-- pv_equiv track=rewrite | github.com/nemerna/agentic-collections | ocp-admin/scripts/cluster-report/aggregate.py | detect_node_role
-- ===== SOURCE A (Python) =====
-- def detect_node_role(labels):
--     if not labels:
--         return "worker"
--     prefix = "node-role.kubernetes.io/"
--     roles = []
--     for key in labels:
--         if key.startswith(prefix):
--             role = key[len(prefix):]
--             if role:
--                 roles.append(role)
--     if not roles:
--         return "worker"
--     priority = ["control-plane", "master", "infra", "worker"]
--     for p in priority:
--         if p in roles:
--             return p
--     return roles[0]
-- ===== SOURCE B (Python) =====
-- def detect_node_role(labels):
--     if not labels:
--         return "worker"
--     prefix = "node-role.kubernetes.io/"
--     priority = ["control-plane", "master", "infra", "worker"]
--     best_role, best_rank = None, len(priority) + 1
--     for key in labels:
--         if key.startswith(prefix):
--             role = key[len(prefix):]
--             if role:
--                 rank = priority.index(role) if role in priority else len(priority)
--                 if rank < best_rank:
--                     best_role, best_rank = role, rank
--     return "worker" if best_role is None else best_role
-- ===== Notes on version B (the rewrite author's own statement) =====
-- stated objective: alternative
-- what changed: Replaces A's two-phase approach (collect all role suffixes into a list, then scan the priority list with membership tests over it) by a single pass that keeps a running best (role, rank) with strict-less-than updates, so no roles list and no second scan exist.
import Mathlib
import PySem

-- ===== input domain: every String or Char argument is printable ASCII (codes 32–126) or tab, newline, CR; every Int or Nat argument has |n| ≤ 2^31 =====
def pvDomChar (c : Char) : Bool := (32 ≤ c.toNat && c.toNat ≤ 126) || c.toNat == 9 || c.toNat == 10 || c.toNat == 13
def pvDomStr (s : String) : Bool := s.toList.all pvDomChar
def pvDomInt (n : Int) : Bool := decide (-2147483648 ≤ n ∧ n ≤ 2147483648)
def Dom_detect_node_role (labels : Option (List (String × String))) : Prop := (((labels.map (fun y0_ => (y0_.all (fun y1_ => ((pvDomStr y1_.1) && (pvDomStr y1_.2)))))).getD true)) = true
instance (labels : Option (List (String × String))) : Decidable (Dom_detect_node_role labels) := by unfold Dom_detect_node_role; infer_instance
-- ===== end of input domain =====

-- B replaces A's collect-then-scan (roles list + priority scan) by a single pass keeping a running best (role, rank); same result, similar cost (objective: alternative).

-- ===== PORT A =====
def detect_node_role (labels : Option (List (String × String))) : String :=
  match labels with
  | none => "worker"
  | some l =>
    if l.isEmpty then "worker" else
    let pfx := "node-role.kubernetes.io/"
    let roles := l.foldl (fun roles kv =>
      if PySem.Str.startswith kv.1 pfx then
        let role := PySem.Str.slice kv.1 (some (PySem.Str.len pfx)) none
        if role ≠ "" then roles ++ [role] else roles
      else roles) []
    match roles with
    | [] => "worker"
    | r0 :: _ =>
      -- the 'for p in priority: if p in roles: return p' loop, unrolled over the 4-element literal
      if roles.contains "control-plane" then "control-plane"
      else if roles.contains "master" then "master"
      else if roles.contains "infra" then "infra"
      else if roles.contains "worker" then "worker"
      else r0

-- ===== PORT B =====
-- one update of the running best: rank = priority.index(role) if present else len(priority); strict < keeps the first minimal
def dnrStep (st : Option String × Nat) (role : String) : Option String × Nat :=
  let priority := ["control-plane", "master", "infra", "worker"]
  let rank := match PySem.List.index? priority role with
              | some i => i
              | none => priority.length
  if rank < st.2 then (some role, rank) else st

def detect_node_role_alt (labels : Option (List (String × String))) : String :=
  match labels with
  | none => "worker"
  | some l =>
    if l.isEmpty then "worker" else
    let pfx := "node-role.kubernetes.io/"
    let best := l.foldl (fun st kv =>
      if PySem.Str.startswith kv.1 pfx then
        let role := PySem.Str.slice kv.1 (some (PySem.Str.len pfx)) none
        if role ≠ "" then dnrStep st role else st
      else st) (none, 5)
    match best.1 with
    | none => "worker"
    | some r => r

-- ===== PRECONDITION & SPEC =====
def Spec_detect_node_role (labels : Option (List (String × String))) (out : String) : Prop := out = detect_node_role_alt labels
instance (labels : Option (List (String × String))) (out : String) : Decidable (Spec_detect_node_role labels out) := by unfold Spec_detect_node_role; infer_instance

-- ===== CLAIM (what is proved, stated in full; the proofs are below) =====
def Claim_equal_detect_node_role : Prop := ∀ (labels : Option (List (String × String))), Dom_detect_node_role labels → Spec_detect_node_role labels (detect_node_role labels)

-- ===== LEMMAS AND PROOFS =====

-- the role suffix a pair contributes (empty or singleton); identical in both ports
def dnrExtract (kv : String × String) : List String :=
  if PySem.Str.startswith kv.1 "node-role.kubernetes.io/" then
    let role := PySem.Str.slice kv.1 (some (PySem.Str.len "node-role.kubernetes.io/")) none
    if role ≠ "" then [role] else []
  else []

-- explicit rank (proof-side)
def dnrRank (r : String) : Nat :=
  if r = "control-plane" then 0 else if r = "master" then 1
  else if r = "infra" then 2 else if r = "worker" then 3 else 4

-- first minimal-rank element of b :: rs (proof-side)
def dnrMf : String → List String → String
  | b, [] => b
  | b, r :: t => if dnrRank r < dnrRank b then dnrMf r t else dnrMf b t

theorem dnrIndex_eq (r : String) :
    (match PySem.List.index? ["control-plane", "master", "infra", "worker"] r with
      | some i => i
      | none => 4) = dnrRank r := by
  unfold dnrRank
  by_cases h1 : r = "control-plane"
  · subst h1; decide
  · rw [PySem.List.index?_cons_of_ne _ (Ne.symm h1)]
    by_cases h2 : r = "master"
    · subst h2; decide
    · rw [PySem.List.index?_cons_of_ne _ (Ne.symm h2)]
      by_cases h3 : r = "infra"
      · subst h3; decide
      · rw [PySem.List.index?_cons_of_ne _ (Ne.symm h3)]
        by_cases h4 : r = "worker"
        · subst h4; decide
        · rw [PySem.List.index?_cons_of_ne _ (Ne.symm h4),
              (PySem.List.index?_eq_none_iff ([] : List String) r).mpr (by simp)]
          simp [h1, h2, h3, h4]

theorem dnrStep_eq (st : Option String × Nat) (r : String) :
    dnrStep st r = if dnrRank r < st.2 then (some r, dnrRank r) else st := by
  show (if (match PySem.List.index? ["control-plane", "master", "infra", "worker"] r with
            | some i => i
            | none => 4) < st.2
        then (some r, (match PySem.List.index? ["control-plane", "master", "infra", "worker"] r with
            | some i => i
            | none => 4))
        else st) = _
  rw [dnrIndex_eq]

theorem dnrRank_lt_five (r : String) : dnrRank r < 5 := by
  unfold dnrRank; split_ifs
  all_goals simp

theorem dnrRank_eq_zero {r : String} (h : dnrRank r = 0) : r = "control-plane" := by
  unfold dnrRank at h; split_ifs at h <;> simp_all

theorem dnrRank_eq_one {r : String} (h : dnrRank r = 1) : r = "master" := by
  unfold dnrRank at h; split_ifs at h <;> simp_all

theorem dnrRank_eq_two {r : String} (h : dnrRank r = 2) : r = "infra" := by
  unfold dnrRank at h; split_ifs at h <;> simp_all

theorem dnrRank_eq_three {r : String} (h : dnrRank r = 3) : r = "worker" := by
  unfold dnrRank at h; split_ifs at h <;> simp_all

theorem dnrMf_mem (b : String) (rs : List String) : dnrMf b rs ∈ b :: rs := by
  induction rs generalizing b with
  | nil => simp [dnrMf]
  | cons r t ih =>
    simp only [dnrMf]
    split_ifs with h
    · exact List.mem_cons_of_mem b (ih r)
    · rcases List.mem_cons.mp (ih b) with h' | h'
      · simp [h']
      · simp [h']

theorem dnrMf_le (b : String) (rs : List String) :
    ∀ x ∈ b :: rs, dnrRank (dnrMf b rs) ≤ dnrRank x := by
  induction rs generalizing b with
  | nil => simp [dnrMf]
  | cons r t ih =>
    intro x hx
    simp only [dnrMf]
    rcases List.mem_cons.mp hx with rfl | hx'
    · split_ifs with h
      · exact le_trans (ih r r (by simp)) (le_of_lt h)
      · exact ih x x (by simp)
    · rcases List.mem_cons.mp hx' with rfl | hx''
      · split_ifs with h
        · exact ih x x (by simp)
        · exact le_trans (ih b b (by simp)) (by omega)
      · split_ifs with h
        · exact ih r x (by simp [hx''])
        · exact ih b x (by simp [hx''])

theorem dnrMf_stays (b : String) (rs : List String)
    (h : ∀ x ∈ rs, dnrRank b ≤ dnrRank x) : dnrMf b rs = b := by
  induction rs generalizing b with
  | nil => rfl
  | cons r t ih =>
    simp only [dnrMf]
    rw [if_neg (by have := h r (by simp); omega)]
    exact ih b (fun x hx => h x (by simp [hx]))

-- B's inner fold from a 'some' state computes the first minimal-rank element
theorem dnr_foldl_some (rs : List String) (b : String) :
    rs.foldl dnrStep (some b, dnrRank b) = (some (dnrMf b rs), dnrRank (dnrMf b rs)) := by
  induction rs generalizing b with
  | nil => rfl
  | cons r t ih =>
    simp only [List.foldl_cons, dnrStep_eq, dnrMf]
    split_ifs with h
    · exact ih r
    · exact ih b

-- A's selection chain equals the first minimal-rank element
theorem dnr_chain_eq_mf (r : String) (t : List String) :
    (if (r :: t).contains "control-plane" then "control-plane"
     else if (r :: t).contains "master" then "master"
     else if (r :: t).contains "infra" then "infra"
     else if (r :: t).contains "worker" then "worker"
     else r) = dnrMf r t := by
  have hmem := dnrMf_mem r t
  have hle := dnrMf_le r t
  by_cases h0 : "control-plane" ∈ r :: t
  · have h := hle _ h0
    rw [show dnrRank "control-plane" = 0 by simp [dnrRank]] at h
    rw [dnrRank_eq_zero (Nat.le_zero.mp h)]
    simp [List.contains_eq_mem, h0]
  · have hne0 : dnrMf r t ≠ "control-plane" := fun he => h0 (he ▸ hmem)
    have z0 : dnrRank (dnrMf r t) ≠ 0 := fun hz => hne0 (dnrRank_eq_zero hz)
    by_cases h1 : "master" ∈ r :: t
    · have h := hle _ h1
      rw [show dnrRank "master" = 1 by simp [dnrRank]] at h
      rw [dnrRank_eq_one (r := dnrMf r t) (by omega)]
      simp [List.contains_eq_mem, h0, h1]
    · have hne1 : dnrMf r t ≠ "master" := fun he => h1 (he ▸ hmem)
      have z1 : dnrRank (dnrMf r t) ≠ 1 := fun hz => hne1 (dnrRank_eq_one hz)
      by_cases h2 : "infra" ∈ r :: t
      · have h := hle _ h2
        rw [show dnrRank "infra" = 2 by simp [dnrRank]] at h
        rw [dnrRank_eq_two (r := dnrMf r t) (by omega)]
        simp [List.contains_eq_mem, h0, h1, h2]
      · have hne2 : dnrMf r t ≠ "infra" := fun he => h2 (he ▸ hmem)
        have z2 : dnrRank (dnrMf r t) ≠ 2 := fun hz => hne2 (dnrRank_eq_two hz)
        by_cases h3 : "worker" ∈ r :: t
        · have h := hle _ h3
          rw [show dnrRank "worker" = 3 by simp [dnrRank]] at h
          rw [dnrRank_eq_three (r := dnrMf r t) (by omega)]
          simp [List.contains_eq_mem, h0, h1, h2, h3]
        · -- no priority role present: every rank is 4, so the running best keeps r
          have hall : ∀ x ∈ t, dnrRank r ≤ dnrRank x := by
            intro x hx
            have hx4 : dnrRank x = 4 := by
              unfold dnrRank; split_ifs with a b c d
              · exact absurd (a ▸ List.mem_cons_of_mem r hx) h0
              · exact absurd (b ▸ List.mem_cons_of_mem r hx) h1
              · exact absurd (c ▸ List.mem_cons_of_mem r hx) h2
              · exact absurd (d ▸ List.mem_cons_of_mem r hx) h3
              · rfl
            rw [hx4]
            exact Nat.le_of_lt_succ (dnrRank_lt_five r)
          rw [dnrMf_stays r t hall]
          simp [List.contains_eq_mem, h0, h1, h2, h3]

-- A's roles-building fold is acc ++ flatMap of the per-pair extraction
theorem dnr_rolesFold (l : List (String × String)) (acc : List String) :
    l.foldl (fun roles kv =>
      if PySem.Str.startswith kv.1 "node-role.kubernetes.io/" then
        let role := PySem.Str.slice kv.1 (some (PySem.Str.len "node-role.kubernetes.io/")) none
        if role ≠ "" then roles ++ [role] else roles
      else roles) acc = acc ++ l.flatMap dnrExtract := by
  induction l generalizing acc with
  | nil => simp
  | cons kv t ih =>
    simp only [List.foldl_cons, List.flatMap_cons, dnrExtract]
    split
    · split
      · rw [ih]; simp
      · rw [ih]; simp
    · rw [ih]; simp

-- B's fold over pairs is the dnrStep fold over the extracted roles
theorem dnr_bestFold (l : List (String × String)) (st : Option String × Nat) :
    l.foldl (fun st kv =>
      if PySem.Str.startswith kv.1 "node-role.kubernetes.io/" then
        let role := PySem.Str.slice kv.1 (some (PySem.Str.len "node-role.kubernetes.io/")) none
        if role ≠ "" then dnrStep st role else st
      else st) st = (l.flatMap dnrExtract).foldl dnrStep st := by
  induction l generalizing st with
  | nil => simp
  | cons kv t ih =>
    simp only [List.foldl_cons, List.flatMap_cons, dnrExtract, List.foldl_append]
    split
    · split
      · rw [ih]; simp
      · rw [ih]; simp
    · rw [ih]; simp

-- the tails of the two ports agree on any list of extracted roles
theorem dnr_main (rs : List String) :
    (match rs with
     | [] => "worker"
     | r0 :: _ =>
       if rs.contains "control-plane" then "control-plane"
       else if rs.contains "master" then "master"
       else if rs.contains "infra" then "infra"
       else if rs.contains "worker" then "worker"
       else r0) =
    (match (rs.foldl dnrStep ((none : Option String), 5)).1 with
     | none => "worker"
     | some r => r) := by
  cases rs with
  | nil => rfl
  | cons r t =>
    simp only [List.foldl_cons]
    rw [dnrStep_eq, if_pos (dnrRank_lt_five r), dnr_foldl_some]
    exact dnr_chain_eq_mf r t

-- ===== VERDICT (by name: the statement is the Claim_ definition above) =====
theorem detect_node_role_spec : Claim_equal_detect_node_role := by
  intro labels _
  unfold Spec_detect_node_role detect_node_role detect_node_role_alt
  cases labels with
  | none => rfl
  | some l =>
    by_cases hl : l.isEmpty
    · simp [hl]
    · simp only [hl, Bool.false_eq_true, if_false]
      rw [dnr_rolesFold l [], dnr_bestFold l, List.nil_append]
      exact dnr_main (l.flatMap dnrExtract)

☆ ☆ ☆ ☆ ☆ ☆ ☆

Look above for the line holding "-- ===== PORT B" and the line holding "def Spec_detect_node_role (labels". Retype both, and every line between them, word for word and nothing else.

-- ===== PORT B =====
-- one update of the running best: rank = priority.index(role) if present else len(priority); strict < keeps the first minimal
def dnrStep (st : Option String × Nat) (role : String) : Option String × Nat :=
  let priority := ["control-plane", "master", "infra", "worker"]
  let rank := match PySem.List.index? priority role with
              | some i => i
              | none => priority.length
  if rank < st.2 then (some role, rank) else st

def detect_node_role_alt (labels : Option (List (String × String))) : String :=
  match labels with
  | none => "worker"
  | some l =>
    if l.isEmpty then "worker" else
    let pfx := "node-role.kubernetes.io/"
    let best := l.foldl (fun st kv =>
      if PySem.Str.startswith kv.1 pfx then
        let role := PySem.Str.slice kv.1 (some (PySem.Str.len pfx)) none
        if role ≠ "" then dnrStep st role else st
      else st) (none, 5)
    match best.1 with
    | none => "worker"
    | some r => r

-- ===== PRECONDITION & SPEC =====
def Spec_detect_node_role (labels : Option (List (String × String))) (out : String) : Prop := out = detect_node_role_alt labels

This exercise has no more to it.